Member of the Legislative Assembly of Uttar Pradesh
- In office 1977–1979
- Constituency: Kauriram, Gorakhpur

Personal details
- Died: 27 August 1979 Gorakhpur Junction railway station, Uttar Pradesh
- Party: Janata Party
- Education: St. Andrew's College Gorakhpur University University of Lucknow
- Occupation: Politician

= Ravindra Singh (politician) =

Indian politician

Ravindra Singh was an Indian politician from Uttar Pradesh who served as a Member of the Legislative Assembly of Uttar Pradesh in 1977. He had also been the student union president at Gorakhpur University and the University of Lucknow.

== Political career ==
Ravindra Singh was from a village in Gorakhpur. He served as General Secretary of the Student Union at St. Andrew's College, Gorakhpur and later became its president. In 1967, while pursuing his MA at Gorakhpur University, he was elected President of the Students Union. He continued his studies at University of Lucknow and became the Student Union President there in 1972.
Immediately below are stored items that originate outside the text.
-- A's window predicate
def pvWA (m : List (List Int)) (i j : Nat) : Bool :=
  decide (pvAIdx m j i - pvAIdx m (j+1) i = pvAIdx m (j+1) i - pvAIdx m (j+2) i ∧
          pvAIdx m (j+1) i - pvAIdx m (j+2) i = pvAIdx m (j+2) i - pvAIdx m (j+3) i ∧
          pvAIdx m (j+2) i - pvAIdx m (j+3) i = pvAIdx m (j+3) i - pvAIdx m (j+4) i)

theorem pvAScanJ_eq_find (m : List (List Int)) (i : Nat) (l : List Nat) :
    pvAScanJ m i l = (l.find? (pvWA m i)).map (pvAOut m i) := by
  induction l with
  | nil => rfl
  | cons j js ih =>
    simp only [pvAScanJ, List.find?_cons]
    by_cases h : pvWA m i j = true
    · have h' := of_decide_eq_true h
      simp [h, h'.1, h'.2.1, h'.2.2]
    · have h' := of_decide_eq_false (eq_false_of_ne_true h)
      simp [h', h, ih]

theorem pvOutB_eq (m : List (List Int)) (i j : Nat) :
    pvOutB m (pvColB m i) j = pvAOut m i j := by
  unfold pvOutB pvAOut
  apply List.map_congr_left
  intro s _
  rw [pvColB_getD]

theorem pvWin_eq_pvWA (m : List (List Int)) (i t : Nat) (ht : t + 3 < m.length - 1) :
    pvWin (pvDiffsB (pvColB m i)) t = pvWA m i t := by
  have hlen : (pvColB m i).length - 1 = m.length - 1 := by rw [pvColB_len]
  have hget : ∀ k, k < m.length - 1 →
      (pvDiffsB (pvColB m i)).getD k 0 = pvAIdx m k i - pvAIdx m (k+1) i := by
    intro k hk
    rw [pvDiffsB_getD _ _ (by omega), pvColB_getD, pvColB_getD]
  unfold pvWin pvWA
  rw [hget t (by omega), hget (t+1) (by omega), hget (t+2) (by omega), hget (t+3) (by omega)]

theorem pvColEq (m : List (List Int)) (i : Nat) :
    pvAScanJ m i (List.range (m.length - 4)) =
      (pvFindRun (pvDiffsB (pvColB m i)) 0).map (pvOutB m (pvColB m i)) := by
  set ds := pvDiffsB (pvColB m i) with hds
  have hlen : ds.length = m.length - 1 := by rw [hds, pvDiffsB_len, pvColB_len]
  have hmain := pvFindRun_find ds ds.length 0 (by omega)
    (fun t ht _ => absurd ht (by omega)) (Or.inl rfl)
  rw [List.drop_zero] at hmain
  rw [pvAScanJ_eq_find, hmain, List.range_eq_range']
  rw [show ds.length - 3 = m.length - 4 by omega]
  rw [pvFind_congr (pvWin ds) (pvWA m i) _ (by
    intro t htmem
    have ht : t < m.length - 4 := by
      have := List.mem_range'.mp htmem
      omega
    exact pvWin_eq_pvWA m i t (by omega))]
  cases hfind : (List.range' 0 (m.length - 4)).find? (pvWA m i) with
  | none => rfl
  | some j => simp [pvOutB_eq]

theorem pvScanEq (m : List (List Int)) :
    ∀ (is : List Nat), pvAScanI m m.length is = pvColsB m is := by
  intro is
  induction is with
  | nil => rfl
  | cons i is ih =>
    simp only [pvAScanI, pvColsB, pvColEq m i]
    cases pvFindRun (pvDiffsB (pvColB m i)) 0 with
    | none => simpa using ih
    | some j => rfl

theorem v_check_1_eq (m : List (List Int)) : v_check_1 m = v_check_1_alt m := by
  unfold v_check_1 v_check_1_alt
  by_cases h : m.length < 5
  · simp [h]
  · have hh : m.getD 0 [] = m.headD [] := by cases m <;> rfl
    simp only [if_neg h, pvScanEq, hh]

-- ===== VERDICT (by name: the statement is the Claim_ definition above) =====
theorem v_check_1_spec : Claim_equal_v_check_1 := by
  intro m _ _
  unfold Spec_v_check_1
  exact v_check_1_eq m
In 1977, he was elected MLA from the Kauriram constituency of Gorakhpur district on a Janata Party ticket. Despite being an MLA from the ruling party, he criticised the government. He considered student unions, labour organisations and employee organisations as essential training grounds for politics.

== Murder ==
On 27 August 1979, he was shot at Gorakhpur Junction railway station while traveling to Lucknow for an assembly session. He died from his injuries three days later, at the age of 35.